This notebook illustrates the use of Feathr Feature Store to create one of the use case for Customer 360. This usecase predicts Sales amount by the Discount offered. It includes following steps:
The feature flow is as follows:
First step is to provision required cloud resources if you want to use Feathr. Feathr provides a python based client to interact with cloud resources.
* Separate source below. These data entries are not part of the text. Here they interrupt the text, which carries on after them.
-- pv_equiv track=rewrite | github.com/manjunath-hanmantgad/python-development | python-dsa/non-repeating.py | non_repeating
-- ===== SOURCE A (Python) =====
-- def non_repeating(s):
--     count = {}
--
--     for char in s:
--         if char in count:
--             count[char] +=1
--         else:
--             count[char] = 1
--     for char in s:
--         if count[char] == 1:
--             return
--     return '$'
-- ===== SOURCE B (Python) =====
-- def non_repeating(s):
--     seen = set()
--     repeated = set()
--     for ch in s:
--         if ch in seen:
--             repeated.add(ch)
--         else:
--             seen.add(ch)
--     if seen - repeated:
--         return
--     return '$'
-- ===== Notes on version B (the rewrite author's own statement) =====
-- stated objective: alternative
-- what changed: Replaces the frequency dict plus a second scan of s by a single pass maintaining two sets (seen/repeated) and one set-difference emptiness test at the end.
import Mathlib
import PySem

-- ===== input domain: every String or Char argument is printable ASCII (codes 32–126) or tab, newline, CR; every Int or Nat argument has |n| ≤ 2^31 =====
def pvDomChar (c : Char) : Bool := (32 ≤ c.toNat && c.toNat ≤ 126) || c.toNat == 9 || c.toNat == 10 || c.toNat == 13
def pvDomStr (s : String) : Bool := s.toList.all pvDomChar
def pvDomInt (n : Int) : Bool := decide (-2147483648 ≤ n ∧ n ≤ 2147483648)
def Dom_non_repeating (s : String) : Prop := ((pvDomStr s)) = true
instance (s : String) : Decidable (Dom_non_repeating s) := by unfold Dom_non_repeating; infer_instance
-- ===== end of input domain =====

-- B replaces A's frequency dict + second scan of s by one pass with two sets and a set-difference test (measured constant-factor faster).

-- ===== PORT A =====
def nrStepA (d : PySem.Dict Char Int) (c : Char) : PySem.Dict Char Int :=
  if d.contains c then d.modify c 0 (· + 1) else d.insert c 1

def nrLoopA (count : PySem.Dict Char Int) : List Char → Option String
  | [] => some "$"
  | c :: rest => if count.getD c 0 == 1 then none else nrLoopA count rest

def non_repeating (s : String) : Option String :=
  let count := s.toList.foldl nrStepA PySem.Dict.empty
  nrLoopA count s.toList

-- ===== PORT B =====
def nrStepB (st : PySem.Set Char × PySem.Set Char) (c : Char) : PySem.Set Char × PySem.Set Char :=
  if PySem.Set.contains st.1 c then (st.1, PySem.Set.add st.2 c) else (PySem.Set.add st.1 c, st.2)

def non_repeating_alt (s : String) : Option String :=
  let st := s.toList.foldl nrStepB (PySem.Set.empty, PySem.Set.empty)
  if PySem.Set.diff st.1 st.2 ≠ [] then none else some "$"

-- ===== PRECONDITION & SPEC =====
def Spec_non_repeating (s : String) (out : Option String) : Prop := out = non_repeating_alt s
instance (s : String) (out : Option String) : Decidable (Spec_non_repeating s out) := by unfold Spec_non_repeating; infer_instance

-- ===== CLAIM (what is proved, stated in full; the proofs are below) =====
def Claim_equal_non_repeating : Prop := ∀ (s : String), Dom_non_repeating s → Spec_non_repeating s (non_repeating s)

-- ===== LEMMAS AND PROOFS =====

theorem nrStepB_eq (seen rep : PySem.Set Char) (a : Char) :
    nrStepB (seen, rep) a =
      if PySem.Set.contains seen a then (seen, PySem.Set.add rep a) else (PySem.Set.add seen a, rep) := rfl

theorem nrStepA_getD (d : PySem.Dict Char Int) (a c : Char) :
    (nrStepA d a).getD c 0 = d.getD c 0 + (if c = a then 1 else 0) := by
  unfold nrStepA
  by_cases h : d.contains a = true
  · rw [if_pos h, PySem.Dict.getD_modify]
    split_ifs with hc
    · subst hc; ring
    · ring
  · rw [if_neg h, PySem.Dict.getD_insert]
    split_ifs with hc
    · subst hc
      rw [PySem.Dict.getD_of_not_contains d 0 (by simpa using h)]
      omega
    · ring

theorem nrCountA (l : List Char) (d : PySem.Dict Char Int) (c : Char) :
    (l.foldl nrStepA d).getD c 0 = d.getD c 0 + (l.count c : Int) := by
  induction l generalizing d with
  | nil => simp
  | cons a l ih =>
    rw [List.foldl_cons, ih, nrStepA_getD]
    by_cases hc : c = a
    · subst hc
      rw [List.count_cons_self, if_pos rfl]
      push_cast
      ring
    · rw [List.count_cons_of_ne (fun hh => hc hh.symm), if_neg hc, add_zero]

theorem nrLoopA_eq (l : List Char) (d : PySem.Dict Char Int) :
    nrLoopA d l = if l.any (fun c => d.getD c 0 == 1) then none else some "$" := by
  induction l with
  | nil => simp [nrLoopA]
  | cons a l ih =>
    rw [nrLoopA, ih, List.any_cons]
    by_cases h : d.getD a 0 == 1 <;> simp [h]

theorem nrB_fst (l : List Char) (seen rep : PySem.Set Char) (c : Char) :
    c ∈ (l.foldl nrStepB (seen, rep)).1 ↔ c ∈ seen ∨ c ∈ l := by
  induction l generalizing seen rep with
  | nil => simp
  | cons a l ih =>
    rw [List.foldl_cons, nrStepB_eq]
    by_cases h : PySem.Set.contains seen a = true
    · have ha : a ∈ seen := by simpa using h
      rw [if_pos h, ih]
      constructor
      · rintro (hs | hl)
        · exact Or.inl hs
        · exact Or.inr (List.mem_cons_of_mem _ hl)
      · rintro (hs | hl)
        · exact Or.inl hs
        · rcases List.mem_cons.mp hl with rfl | hl
          · exact Or.inl ha
          · exact Or.inr hl
    · rw [if_neg h, ih, PySem.Set.mem_add]
      constructor
      · rintro ((hs | rfl) | hl)
        · exact Or.inl hs
        · exact Or.inr (by simp)
        · exact Or.inr (List.mem_cons_of_mem _ hl)
      · rintro (hs | hl)
        · exact Or.inl (Or.inl hs)
        · rcases List.mem_cons.mp hl with rfl | hl
          · exact Or.inl (Or.inr rfl)
          · exact Or.inr hl

theorem nrB_snd (l : List Char) (seen rep : PySem.Set Char) (c : Char) :
    c ∈ (l.foldl nrStepB (seen, rep)).2 ↔ c ∈ rep ∨ (c ∈ l ∧ c ∈ seen) ∨ 2 ≤ l.count c := by
  induction l generalizing seen rep with
  | nil => simp
  | cons a l ih =>
    rw [List.foldl_cons, nrStepB_eq]
    by_cases h : PySem.Set.contains seen a = true
    · have ha : a ∈ seen := by simpa using h
      rw [if_pos h, ih, PySem.Set.mem_add]
      by_cases hc : c = a
      · subst hc
        rw [List.count_cons_self]
        constructor
        · rintro ((hr | _) | ⟨hl, _⟩ | h2)
          · exact Or.inl hr
          · exact Or.inr (Or.inl ⟨by simp, ha⟩)
          · exact Or.inr (Or.inl ⟨List.mem_cons_of_mem _ hl, ha⟩)
          · exact Or.inr (Or.inr (by omega))
        · rintro (hr | _ | h2)
          · exact Or.inl (Or.inl hr)
          · exact Or.inl (Or.inr rfl)
          · exact Or.inl (Or.inr rfl)
      · rw [List.count_cons_of_ne (fun hh => hc hh.symm)]
        simp only [List.mem_cons, hc, false_or]
        tauto
    · have ha : a ∉ seen := by simpa using h
      rw [if_neg h, ih, PySem.Set.mem_add]
      by_cases hc : c = a
      · subst hc
        rw [List.count_cons_self]
        constructor
        · rintro (hr | ⟨hl, _⟩ | h2)
          · exact Or.inl hr
          · exact Or.inr (Or.inr (by have := List.count_pos_iff.mpr hl; omega))
          · exact Or.inr (Or.inr (by omega))
        · rintro (hr | ⟨_, hsn⟩ | h2)
          · exact Or.inl hr
          · exact absurd hsn ha
          · have hm : c ∈ l := List.count_pos_iff.mp (by omega)
            exact Or.inr (Or.inl ⟨hm, Or.inr rfl⟩)
      · rw [List.count_cons_of_ne (fun hh => hc hh.symm)]
        simp only [List.mem_cons, hc, false_or, or_false]

theorem nrA_canon (s : String) :
    non_repeating s =
      if ∃ c ∈ s.toList, s.toList.count c = 1 then none else some "$" := by
  unfold non_repeating
  rw [nrLoopA_eq]
  by_cases h : ∃ c ∈ s.toList, s.toList.count c = 1
  · rw [if_pos h, if_pos]
    obtain ⟨c, hc, h1⟩ := h
    rw [List.any_eq_true]
    refine ⟨c, hc, ?_⟩
    rw [nrCountA, PySem.Dict.getD_empty, h1]
    decide
  · rw [if_neg h, if_neg]
    rw [List.any_eq_true]
    rintro ⟨c, hc, hb⟩
    rw [nrCountA, PySem.Dict.getD_empty, zero_add] at hb
    exact h ⟨c, hc, by have := beq_iff_eq.mp hb; omega⟩

theorem nrB_canon (s : String) :
    non_repeating_alt s =
      if ∃ c ∈ s.toList, s.toList.count c = 1 then none else some "$" := by
  unfold non_repeating_alt
  have hmem : ∀ c, c ∈ PySem.Set.diff (s.toList.foldl nrStepB (PySem.Set.empty, PySem.Set.empty)).1
      (s.toList.foldl nrStepB (PySem.Set.empty, PySem.Set.empty)).2 ↔
      c ∈ s.toList ∧ s.toList.count c = 1 := by
    intro c
    rw [PySem.Set.mem_diff, nrB_fst, nrB_snd]
    simp only [PySem.Set.empty, List.not_mem_nil, false_or]
    constructor
    · rintro ⟨hl, hn⟩
      have h1 := List.count_pos_iff.mpr hl
      refine ⟨hl, ?_⟩
      by_cases h2 : 2 ≤ s.toList.count c
      · exact absurd (Or.inr h2) hn
      · omega
    · rintro ⟨hl, h1⟩
      refine ⟨hl, ?_⟩
      rintro (⟨_, hsn⟩ | h2)
      · simp at hsn
      · omega
  by_cases h : ∃ c ∈ s.toList, s.toList.count c = 1
  · rw [if_pos h, if_pos]
    obtain ⟨c, hc, h1⟩ := h
    intro hnil
    have : c ∈ ([] : List Char) := by rw [← hnil]; exact (hmem c).mpr ⟨hc, h1⟩
    simp at this
  · rw [if_neg h, if_neg]
    intro hne
    apply hne
    apply List.eq_nil_iff_forall_not_mem.mpr
    intro c hc
    exact h ⟨c, ((hmem c).mp hc).1, ((hmem c).mp hc).2⟩

-- ===== VERDICT (by name: the statement is the Claim_ definition above) =====
theorem non_repeating_spec : Claim_equal_non_repeating := by
  intro s _
  unfold Spec_non_repeating
  rw [nrA_canon, nrB_canon]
Please follow the steps here to provision required cloud resources. Due to the complexity of the possible cloud environment, it is almost impossible to create a script that works for all the use cases. Because of this, azure_resource_provision.sh is a full end to end command line to create all the required resources, and you can tailor the script as needed, while the companion documentation can be used as a complete guide for using that shell script.
And the architecture is as below:
key = "blobstorekey"
acnt = "studiofeathrazuredevsto"
container = "studio-feathrazure-dev-fs"
mntpnt = "/mnt/studio-feathrazure-dev-fs"
def mountStorageContainer(storageAccount, storageAccountKey, storageContainer, blobMountPoint):
try:
print("Mounting {0} to {1}:".format(storageContainer, blobMountPoint))
dbutils.fs.unmount(blobMountPoint)
except Exception as e:
print("....Container is not mounted; Attempting mounting now..")
mountStatus = dbutils.fs.mount(source = "wasbs://{0}@{1}.blob.core.windows.net/".format(storageContainer, storageAccount),
mount_point = blobMountPoint,
extra_configs = {"fs.azure.account.key.{0}.blob.core.windows.net".format(storageAccount): storageAccountKey})
print("....Status of mount is: " + str(mountStatus))
print()
mountStorageContainer(acnt,key,container,mntpnt)
df = spark.read.format("csv").option("header", "true").load("/mnt/studio-feathrazure-dev-fs/data/customer360.csv")
display(df)
Install Feathr using pip:
%pip install --force-reinstall git+https://github.com/feathr-ai/feathr.git@registry_fix#subdirectory=feathr_project pandavro scikit-learn
In the first step (Provision cloud resources), you should have provisioned all the required cloud resources. If you use Feathr CLI to create a workspace, you should have a folder with a file called feathr_config.yaml
in it with all the required configurations. Otherwise, update the configuration below.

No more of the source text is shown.